> _Problem_
Your answer should be the lines below from the one holding "if cs.length ≤ 1 then" through the one holding "def Claim_equal_alphadigit : Prop", copied exactly and with nothing else.

> _Task material_
-- pv_equiv track=rewrite | github.com/pauloabraao/lex_analyzer | analyzer/analisador.py | alphadigit
-- ===== SOURCE A (Python) =====
-- def alphadigit(exp):
--     i = 0
--     while i < len(exp):
--         if (exp[i] >= 'a' and exp[i] <= 'z') or (exp[i] >= 'A' and exp[i] <= 'Z') or (exp[i] >= '0' and exp[i] <= '9'):
--             i += 1
--         else:
--             return False
--     return True
-- ===== SOURCE B (Python) =====
-- ALNUM = "abcdefghijklmnopqrstuvwxyzABCDEFGHIJKLMNOPQRSTUVWXYZ0123456789"
--
-- def alphadigit(exp):
--     # divide and conquer: split the string in half and recurse on each half
--     if len(exp) <= 1:
--         return len(exp) == 0 or exp[0] in ALNUM
--     mid = len(exp) // 2
--     return alphadigit(exp[:mid]) and alphadigit(exp[mid:])
-- ===== Notes on version B (the rewrite author's own statement) =====
-- stated objective: alternative
-- what changed: Replaced the index-based while loop with early return by a divide-and-conquer binary recursion that splits the string in half and checks each half, with a one-character membership test at the leaves.
import Mathlib
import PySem

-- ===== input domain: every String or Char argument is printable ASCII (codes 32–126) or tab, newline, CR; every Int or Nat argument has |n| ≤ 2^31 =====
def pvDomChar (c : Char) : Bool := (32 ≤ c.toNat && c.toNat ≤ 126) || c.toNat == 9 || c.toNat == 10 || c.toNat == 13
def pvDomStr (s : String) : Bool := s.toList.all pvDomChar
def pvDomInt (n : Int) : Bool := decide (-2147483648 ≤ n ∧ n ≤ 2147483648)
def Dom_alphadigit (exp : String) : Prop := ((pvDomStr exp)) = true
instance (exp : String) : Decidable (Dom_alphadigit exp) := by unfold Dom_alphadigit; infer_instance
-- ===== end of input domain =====

-- B replaces A's index-based while loop (early return) by a divide-and-conquer binary
-- recursion on string halves with a one-character membership leaf test (objective: alternative).

set_option maxRecDepth 10000

-- ===== PORT A =====
-- the while loop over index i with early 'return False'
def alphadigitGo (cs : List Char) (i : Nat) : Bool :=
  if h : i < cs.length then
    let c := cs[i]
    if (('a' ≤ c ∧ c ≤ 'z') ∨ ('A' ≤ c ∧ c ≤ 'Z') ∨ ('0' ≤ c ∧ c ≤ '9')) then
      alphadigitGo cs (i + 1)
    else
      false
  else
    true
termination_by cs.length - i

def alphadigit (exp : String) : Bool := alphadigitGo exp.toList 0

-- ===== PORT B =====
-- ALNUM = the 62 ASCII alphanumerics
def pvAlnum : List Char :=
  "abcdefghijklmnopqrstuvwxyzABCDEFGHIJKLMNOPQRSTUVWXYZ0123456789".toList

-- divide and conquer on the list of characters; exp[:mid] / exp[mid:] with
-- 0 ≤ mid ≤ len are exactly List.take mid / List.drop mid
def alphadigitAltGo (cs : List Char) : Bool :=
  if cs.length ≤ 1 then
    (decide (cs.length = 0)) ||
      (match cs with
       | [] => false
       | c :: _ => pvAlnum.contains c)   -- exp[0] in ALNUM (only reached when nonempty)
  else
    let mid := cs.length / 2
    alphadigitAltGo (cs.take mid) && alphadigitAltGo (cs.drop mid)
termination_by cs.length
decreasing_by
  · simp only [List.length_take]; omega
  · simp only [List.length_drop]; omega

def alphadigit_alt (exp : String) : Bool := alphadigitAltGo exp.toList

-- ===== PRECONDITION & SPEC =====
def Spec_alphadigit (exp : String) (out : Bool) : Prop := out = alphadigit_alt exp
instance (exp : String) (out : Bool) : Decidable (Spec_alphadigit exp out) := by unfold Spec_alphadigit; infer_instance

-- ===== CLAIM (what is proved, stated in full; the proofs are below) =====
def Claim_equal_alphadigit : Prop := ∀ (exp : String), Dom_alphadigit exp → Spec_alphadigit exp (alphadigit exp)

-- ===== LEMMAS AND PROOFS =====

-- the per-character test of A, as a Bool predicate
def pvOk (c : Char) : Bool :=
  decide (('a' ≤ c ∧ c ≤ 'z') ∨ ('A' ≤ c ∧ c ≤ 'Z') ∨ ('0' ≤ c ∧ c ≤ '9'))

theorem pvAlnum_contains (c : Char) : pvAlnum.contains c = pvOk c := by
  have h : pvAlnum = ['a', 'b', 'c', 'd', 'e', 'f', 'g', 'h', 'i', 'j', 'k', 'l', 'm',
      'n', 'o', 'p', 'q', 'r', 's', 't', 'u', 'v', 'w', 'x', 'y', 'z', 'A', 'B', 'C', 'D',
      'E', 'F', 'G', 'H', 'I', 'J', 'K', 'L', 'M', 'N', 'O', 'P', 'Q', 'R', 'S', 'T', 'U',
      'V', 'W', 'X', 'Y', 'Z', '0', '1', '2', '3', '4', '5', '6', '7', '8', '9'] := by decide
  rw [h]
  simp only [pvOk, List.contains_eq_mem, List.mem_cons,
    List.not_mem_nil, or_false, decide_eq_decide, Char.ext_iff, UInt32.ext_iff,
    Char.le_def, UInt32.le_iff_toNat_le]
  have hv : ∀ d : Char, d.val.toNat = d.toNat := fun _ => rfl
  simp only [hv, Char.reduceToNat]
  omega

theorem alphadigitGo_eq (cs : List Char) (i : Nat) :
    alphadigitGo cs i = (cs.drop i).all pvOk := by
  rw [alphadigitGo]
  split
  · rename_i h
    rw [List.drop_eq_getElem_cons h, List.all_cons, alphadigitGo_eq cs (i+1)]
    dsimp only
    split_ifs with hc
    · simp [pvOk, hc]
    · simp [pvOk, hc]
  · rename_i h
    rw [List.drop_eq_nil_of_le (by omega)]; simp
termination_by cs.length - i

theorem alphadigitAltGo_eq (cs : List Char) :
    alphadigitAltGo cs = cs.all pvOk := by
  rw [alphadigitAltGo.eq_def]
  split
  · rename_i h
    match cs, h with
    | [], _ => simp
    | [c], _ => simpa using pvAlnum_contains c
  · rename_i h
    dsimp only
    rw [alphadigitAltGo_eq, alphadigitAltGo_eq]
    conv_rhs => rw [← List.take_append_drop (cs.length / 2) cs]
    rw [List.all_append]
termination_by cs.length
decreasing_by
  · simp only [List.length_take]; omega
  · simp only [List.length_drop]; omega

-- ===== VERDICT (by name: the statement is the Claim_ definition above) =====
theorem alphadigit_spec : Claim_equal_alphadigit := by
  intro exp _
  unfold Spec_alphadigit alphadigit alphadigit_alt
  rw [alphadigitAltGo_eq, alphadigitGo_eq]
  simp
-- pv_equiv track=rewrite | github.com/saman-akhtar/NeetCode150 | Backtracking/N Digit numbers with digits in increasing order.py | increasingNumbers
-- ===== SOURCE A (Python) =====
-- from typing import List
--
-- def increasingNumbers(n : int) -> List[int]:
--     # code here
--     res = []
--     if n== 1:
--         return [i for i in range(10)]
--     def solve(n, no,prev):
--         # base case
--         if n ==0 :
--             res.append(no)
--             return;
--
--         for i in range(prev+1,10):
--
--                     new = no*10 + i
--                     solve(n-1, new,i)
--
--     solve(n, 0, 0)
--     return res
-- ===== SOURCE B (Python) =====
-- def increasingNumbers(n):
--     # Bitmask enumeration: each strictly-increasing digit string over 1..9 is a
--     # subset of {1..9}; pick subsets of size n and sort the resulting numbers.
--     if n == 1:
--         return [i for i in range(10)]
--     nums = []
--     for mask in range(512):
--         num = 0
--         count = 0
--         for d in range(1, 10):
--             if (mask >> (d - 1)) & 1:
--                 num = num * 10 + d
--                 count += 1
--         if count == n:
--             nums.append(num)
--     return sorted(nums)
-- ===== Notes on version B (the rewrite author's own statement) =====
-- stated objective: alternative
-- what changed: Replaces A's recursive backtracking over digit prefixes with a flat bitmask enumeration of all subsets of the digits one through nine (a subset of size n is exactly a strictly increasing digit string), followed by one sort.
import Mathlib
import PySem

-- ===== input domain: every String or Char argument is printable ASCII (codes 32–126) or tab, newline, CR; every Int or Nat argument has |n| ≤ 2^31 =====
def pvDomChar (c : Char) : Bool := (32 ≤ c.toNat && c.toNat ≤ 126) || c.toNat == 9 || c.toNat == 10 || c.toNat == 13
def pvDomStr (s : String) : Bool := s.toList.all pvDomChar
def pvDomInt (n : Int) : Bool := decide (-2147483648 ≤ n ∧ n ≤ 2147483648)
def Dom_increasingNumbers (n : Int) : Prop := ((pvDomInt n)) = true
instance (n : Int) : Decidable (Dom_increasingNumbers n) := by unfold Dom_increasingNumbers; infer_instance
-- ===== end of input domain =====

-- B replaces A's recursive backtracking by a bitmask enumeration of digit subsets of {1..9}
-- plus a final sort (objective: alternative algorithm of similar cost).

-- ===== PORT A =====
-- A's inner recursive `solve` (res threaded as an accumulator); the Python for-loop
-- `for i in range(prev+1,10)` is the foldl over List.range' (prev+1) (10-(prev+1)).
-- `fuel` is only a totality device: the recursion depth is bounded by 10 because prev
-- strictly increases up to 9, so with fuel = 10 the fuel-0 branch is never reached.
def pvSolve (fuel : Nat) (n no : Int) (prev : Nat) (res : List Int) : List Int :=
  match fuel with
  | 0 => res
  | f + 1 =>
    if n = 0 then res ++ [no]
    else (List.range' (prev + 1) (10 - (prev + 1))).foldl
        (fun r (i : Nat) => pvSolve f (n - 1) (no * 10 + (i : Int)) i r) res

def increasingNumbers (n : Int) : List Int :=
  if n = 1 then (List.range 10).map (fun i => (i : Int))
  else pvSolve 10 n 0 0 []
-- ===== PORT B =====
-- inner loop of Source B: for d in range(1,10): if (mask >> (d-1)) & 1: num = num*10+d; count += 1
def pvMaskDigits (mask : Nat) : Int × Int :=
  (List.range' 1 9).foldl
    (fun p d => if (mask >>> (d - 1)) &&& 1 = 1 then (p.1 * 10 + (d : Int), p.2 + 1) else p)
    ((0 : Int), (0 : Int))

def increasingNumbers_alt (n : Int) : List Int :=
  if n = 1 then (List.range 10).map (fun i => (i : Int))
  else
    PySem.List.sorted
      ((List.range 512).foldl
        (fun nums mask =>
          let p := pvMaskDigits mask
          if p.2 = n then nums ++ [p.1] else nums) [])
      (fun x => x) false

-- ===== PRECONDITION & SPEC =====
def Spec_increasingNumbers (n : Int) (out : List Int) : Prop := out = increasingNumbers_alt n
instance (n : Int) (out : List Int) : Decidable (Spec_increasingNumbers n out) := by unfold Spec_increasingNumbers; infer_instance

-- ===== CLAIM (what is proved, stated in full; the proofs are below) =====
def Claim_equal_increasingNumbers : Prop := ∀ (n : Int), Dom_increasingNumbers n → Spec_increasingNumbers n (increasingNumbers n)

-- ===== LEMMAS AND PROOFS =====

theorem foldl_fix {a b : Type} (g : b -> a -> b) (l : List a)
    (h : ∀ i ∈ l, ∀ r, g r i = r) : ∀ res, l.foldl g res = res := by
  induction l with
  | nil => intro res; rfl
  | cons x t ih =>
    intro res
    simp only [List.foldl_cons]
    rw [h x (List.mem_cons_self)]
    exact ih (fun i hi r => h i (List.mem_cons_of_mem _ hi) r) res

-- A returns [] whenever the remaining digit budget can never reach 0.
theorem pvSolve_id (fuel : Nat) : ∀ (n no : Int) (prev : Nat) (res : List Int),
    n ≠ 0 → (n < 0 ∨ (9 : Int) - prev < n) → pvSolve fuel n no prev res = res := by
  induction fuel with
  | zero => intros; rfl
  | succ f ih =>
    intro n no prev res h0 h
    simp only [pvSolve]
    rw [if_neg h0]
    apply foldl_fix
    intro i hi r
    have hm := List.mem_range'.mp hi
    exact ih (n - 1) (no * 10 + (i : Int)) i r (by omega) (by omega)

theorem pvCount_bounds (mask : Nat) :
    0 ≤ (pvMaskDigits mask).2 ∧ (pvMaskDigits mask).2 ≤ 9 := by
  have key : ∀ (l : List Nat) (p : Int × Int),
      p.2 ≤ (l.foldl (fun p d => if (mask >>> (d - 1)) &&& 1 = 1
              then (p.1 * 10 + (d : Int), p.2 + 1) else p) p).2 ∧
      (l.foldl (fun p d => if (mask >>> (d - 1)) &&& 1 = 1
              then (p.1 * 10 + (d : Int), p.2 + 1) else p) p).2 ≤ p.2 + l.length := by
    intro l
    induction l with
    | nil => intro p; simp
    | cons d t ih =>
      intro p
      simp only [List.foldl_cons, List.length_cons]
      split
      · have := ih (p.1 * 10 + (d : Int), p.2 + 1)
        constructor <;> [omega; omega]
      · have := ih p
        constructor <;> [omega; omega]
  have := key (List.range' 1 9) ((0 : Int), (0 : Int))
  simp only [List.length_range'] at this
  exact ⟨by unfold pvMaskDigits; omega, by unfold pvMaskDigits; omega⟩

theorem foldl_no_append (n : Int) (l : List Nat) (acc : List Int)
    (h : ∀ m ∈ l, (pvMaskDigits m).2 ≠ n) :
    l.foldl (fun nums mask =>
        let p := pvMaskDigits mask
        if p.2 = n then nums ++ [p.1] else nums) acc = acc := by
  induction l generalizing acc with
  | nil => rfl
  | cons m t ih =>
    simp only [List.foldl_cons]
    rw [if_neg (h m (List.mem_cons_self))]
    exact ih acc (fun x hx => h x (List.mem_cons_of_mem _ hx))

theorem both_empty (n : Int) (h : ¬ (0 ≤ n ∧ n ≤ 9)) :
    increasingNumbers n = increasingNumbers_alt n := by
  have hn1 : n ≠ 1 := by omega
  have hn0 : n ≠ 0 := by omega
  unfold increasingNumbers increasingNumbers_alt
  rw [if_neg hn1, if_neg hn1]
  rw [pvSolve_id 10 n 0 0 [] hn0 (by push_cast; omega)]
  rw [foldl_no_append n (List.range 512) []
      (fun m _ => by have := pvCount_bounds m; omega)]
  rfl

-- ===== VERDICT (by name: the statement is the Claim_ definition above) =====
set_option maxRecDepth 10000 in
set_option maxHeartbeats 2000000 in
theorem increasingNumbers_spec : Claim_equal_increasingNumbers := by
  intro n _hd
  unfold Spec_increasingNumbers
  by_cases h : 0 ≤ n ∧ n ≤ 9
  · obtain ⟨h1, h2⟩ := h
    interval_cases n <;> decide
  · exact both_empty n h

> _Output of the exercise_
  if cs.length ≤ 1 then
    (decide (cs.length = 0)) ||
      (match cs with
       | [] => false
       | c :: _ => pvAlnum.contains c)   -- exp[0] in ALNUM (only reached when nonempty)
  else
    let mid := cs.length / 2
    alphadigitAltGo (cs.take mid) && alphadigitAltGo (cs.drop mid)
termination_by cs.length
decreasing_by
  · simp only [List.length_take]; omega
  · simp only [List.length_drop]; omega

def alphadigit_alt (exp : String) : Bool := alphadigitAltGo exp.toList

-- ===== PRECONDITION & SPEC =====
def Spec_alphadigit (exp : String) (out : Bool) : Prop := out = alphadigit_alt exp
instance (exp : String) (out : Bool) : Decidable (Spec_alphadigit exp out) := by unfold Spec_alphadigit; infer_instance

-- ===== CLAIM (what is proved, stated in full; the proofs are below) =====
def Claim_equal_alphadigit : Prop := ∀ (exp : String), Dom_alphadigit exp → Spec_alphadigit exp (alphadigit exp)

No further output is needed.